→ Problem description:
Retype each entry exactly.

Records from a data source:
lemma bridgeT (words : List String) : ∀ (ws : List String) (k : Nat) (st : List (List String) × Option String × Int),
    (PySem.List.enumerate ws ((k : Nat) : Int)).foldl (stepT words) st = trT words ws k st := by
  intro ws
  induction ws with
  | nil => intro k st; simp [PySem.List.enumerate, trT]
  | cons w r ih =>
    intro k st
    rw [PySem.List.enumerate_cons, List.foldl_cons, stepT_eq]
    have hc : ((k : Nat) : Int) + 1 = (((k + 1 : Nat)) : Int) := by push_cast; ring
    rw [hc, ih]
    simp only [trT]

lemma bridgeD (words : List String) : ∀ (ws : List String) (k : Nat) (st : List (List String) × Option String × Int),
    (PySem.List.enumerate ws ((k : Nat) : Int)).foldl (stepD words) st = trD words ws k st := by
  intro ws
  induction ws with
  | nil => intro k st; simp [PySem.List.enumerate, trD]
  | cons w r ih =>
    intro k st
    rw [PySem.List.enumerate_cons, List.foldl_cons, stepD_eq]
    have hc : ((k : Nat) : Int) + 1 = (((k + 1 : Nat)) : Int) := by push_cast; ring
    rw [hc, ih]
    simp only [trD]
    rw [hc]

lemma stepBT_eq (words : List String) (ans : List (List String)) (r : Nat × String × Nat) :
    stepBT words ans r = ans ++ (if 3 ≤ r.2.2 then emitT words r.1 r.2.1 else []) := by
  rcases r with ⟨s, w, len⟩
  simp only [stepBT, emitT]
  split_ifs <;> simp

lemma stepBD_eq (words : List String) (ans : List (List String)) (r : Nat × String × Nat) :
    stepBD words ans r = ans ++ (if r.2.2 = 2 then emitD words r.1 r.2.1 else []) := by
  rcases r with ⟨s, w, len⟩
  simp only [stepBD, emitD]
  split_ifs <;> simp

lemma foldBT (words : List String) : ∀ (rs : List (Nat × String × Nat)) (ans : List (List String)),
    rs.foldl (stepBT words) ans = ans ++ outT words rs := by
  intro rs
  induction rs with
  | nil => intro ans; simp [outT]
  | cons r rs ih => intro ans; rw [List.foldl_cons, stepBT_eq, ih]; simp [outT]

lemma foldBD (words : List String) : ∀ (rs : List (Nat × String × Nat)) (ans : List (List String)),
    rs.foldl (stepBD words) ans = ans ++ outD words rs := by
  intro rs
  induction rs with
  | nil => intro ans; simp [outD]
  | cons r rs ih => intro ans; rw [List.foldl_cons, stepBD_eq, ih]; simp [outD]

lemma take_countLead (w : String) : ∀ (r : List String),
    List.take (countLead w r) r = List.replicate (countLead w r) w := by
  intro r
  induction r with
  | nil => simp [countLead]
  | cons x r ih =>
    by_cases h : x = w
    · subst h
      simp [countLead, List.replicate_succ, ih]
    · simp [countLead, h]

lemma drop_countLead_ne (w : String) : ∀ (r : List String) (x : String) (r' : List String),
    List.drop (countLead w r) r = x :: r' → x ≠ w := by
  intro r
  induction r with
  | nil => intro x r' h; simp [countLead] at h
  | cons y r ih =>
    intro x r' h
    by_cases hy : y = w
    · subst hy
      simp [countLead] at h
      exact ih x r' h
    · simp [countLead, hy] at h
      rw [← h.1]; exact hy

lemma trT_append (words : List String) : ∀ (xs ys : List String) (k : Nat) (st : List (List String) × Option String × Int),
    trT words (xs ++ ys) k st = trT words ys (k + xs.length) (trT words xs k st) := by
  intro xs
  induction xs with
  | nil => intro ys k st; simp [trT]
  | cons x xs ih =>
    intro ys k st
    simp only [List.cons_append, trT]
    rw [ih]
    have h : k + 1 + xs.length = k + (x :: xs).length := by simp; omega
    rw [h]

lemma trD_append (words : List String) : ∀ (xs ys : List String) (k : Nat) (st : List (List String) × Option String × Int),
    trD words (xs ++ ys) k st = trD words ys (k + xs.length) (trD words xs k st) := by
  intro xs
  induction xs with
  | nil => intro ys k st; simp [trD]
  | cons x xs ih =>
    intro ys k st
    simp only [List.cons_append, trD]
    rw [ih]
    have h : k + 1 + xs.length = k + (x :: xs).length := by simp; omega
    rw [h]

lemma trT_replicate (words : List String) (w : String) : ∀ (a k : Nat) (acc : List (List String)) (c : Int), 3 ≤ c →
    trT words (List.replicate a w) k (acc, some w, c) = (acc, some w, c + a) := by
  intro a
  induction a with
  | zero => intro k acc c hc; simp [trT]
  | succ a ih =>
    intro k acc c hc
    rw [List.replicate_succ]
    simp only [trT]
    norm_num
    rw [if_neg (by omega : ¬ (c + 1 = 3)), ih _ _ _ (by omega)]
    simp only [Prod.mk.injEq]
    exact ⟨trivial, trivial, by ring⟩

→ Task result:
lemma bridgeT (words : List String) : ∀ (ws : List String) (k : Nat) (st : List (List String) × Option String × Int),
    (PySem.List.enumerate ws ((k : Nat) : Int)).foldl (stepT words) st = trT words ws k st := by
  intro ws
  induction ws with
  | nil => intro k st; simp [PySem.List.enumerate, trT]
  | cons w r ih =>
    intro k st
    rw [PySem.List.enumerate_cons, List.foldl_cons, stepT_eq]
    have hc : ((k : Nat) : Int) + 1 = (((k + 1 : Nat)) : Int) := by push_cast; ring
    rw [hc, ih]
    simp only [trT]

lemma bridgeD (words : List String) : ∀ (ws : List String) (k : Nat) (st : List (List String) × Option String × Int),
    (PySem.List.enumerate ws ((k : Nat) : Int)).foldl (stepD words) st = trD words ws k st := by
  intro ws
  induction ws with
  | nil => intro k st; simp [PySem.List.enumerate, trD]
  | cons w r ih =>
    intro k st
    rw [PySem.List.enumerate_cons, List.foldl_cons, stepD_eq]
    have hc : ((k : Nat) : Int) + 1 = (((k + 1 : Nat)) : Int) := by push_cast; ring
    rw [hc, ih]
    simp only [trD]
    rw [hc]

lemma stepBT_eq (words : List String) (ans : List (List String)) (r : Nat × String × Nat) :
    stepBT words ans r = ans ++ (if 3 ≤ r.2.2 then emitT words r.1 r.2.1 else []) := by
  rcases r with ⟨s, w, len⟩
  simp only [stepBT, emitT]
  split_ifs <;> simp

lemma stepBD_eq (words : List String) (ans : List (List String)) (r : Nat × String × Nat) :
    stepBD words ans r = ans ++ (if r.2.2 = 2 then emitD words r.1 r.2.1 else []) := by
  rcases r with ⟨s, w, len⟩
  simp only [stepBD, emitD]
  split_ifs <;> simp

lemma foldBT (words : List String) : ∀ (rs : List (Nat × String × Nat)) (ans : List (List String)),
    rs.foldl (stepBT words) ans = ans ++ outT words rs := by
  intro rs
  induction rs with
  | nil => intro ans; simp [outT]
  | cons r rs ih => intro ans; rw [List.foldl_cons, stepBT_eq, ih]; simp [outT]

lemma foldBD (words : List String) : ∀ (rs : List (Nat × String × Nat)) (ans : List (List String)),
    rs.foldl (stepBD words) ans = ans ++ outD words rs := by
  intro rs
  induction rs with
  | nil => intro ans; simp [outD]
  | cons r rs ih => intro ans; rw [List.foldl_cons, stepBD_eq, ih]; simp [outD]

lemma take_countLead (w : String) : ∀ (r : List String),
    List.take (countLead w r) r = List.replicate (countLead w r) w := by
  intro r
  induction r with
  | nil => simp [countLead]
  | cons x r ih =>
    by_cases h : x = w
    · subst h
      simp [countLead, List.replicate_succ, ih]
    · simp [countLead, h]

lemma drop_countLead_ne (w : String) : ∀ (r : List String) (x : String) (r' : List String),
    List.drop (countLead w r) r = x :: r' → x ≠ w := by
  intro r
  induction r with
  | nil => intro x r' h; simp [countLead] at h
  | cons y r ih =>
    intro x r' h
    by_cases hy : y = w
    · subst hy
      simp [countLead] at h
      exact ih x r' h
    · simp [countLead, hy] at h
      rw [← h.1]; exact hy

lemma trT_append (words : List String) : ∀ (xs ys : List String) (k : Nat) (st : List (List String) × Option String × Int),
    trT words (xs ++ ys) k st = trT words ys (k + xs.length) (trT words xs k st) := by
  intro xs
  induction xs with
  | nil => intro ys k st; simp [trT]
  | cons x xs ih =>
    intro ys k st
    simp only [List.cons_append, trT]
    rw [ih]
    have h : k + 1 + xs.length = k + (x :: xs).length := by simp; omega
    rw [h]

lemma trD_append (words : List String) : ∀ (xs ys : List String) (k : Nat) (st : List (List String) × Option String × Int),
    trD words (xs ++ ys) k st = trD words ys (k + xs.length) (trD words xs k st) := by
  intro xs
  induction xs with
  | nil => intro ys k st; simp [trD]
  | cons x xs ih =>
    intro ys k st
    simp only [List.cons_append, trD]
    rw [ih]
    have h : k + 1 + xs.length = k + (x :: xs).length := by simp; omega
    rw [h]

lemma trT_replicate (words : List String) (w : String) : ∀ (a k : Nat) (acc : List (List String)) (c : Int), 3 ≤ c →
    trT words (List.replicate a w) k (acc, some w, c) = (acc, some w, c + a) := by
  intro a
  induction a with
  | zero => intro k acc c hc; simp [trT]
  | succ a ih =>
    intro k acc c hc
    rw [List.replicate_succ]
    simp only [trT]
    norm_num
    rw [if_neg (by omega : ¬ (c + 1 = 3)), ih _ _ _ (by omega)]
    simp only [Prod.mk.injEq]
    exact ⟨trivial, trivial, by ring⟩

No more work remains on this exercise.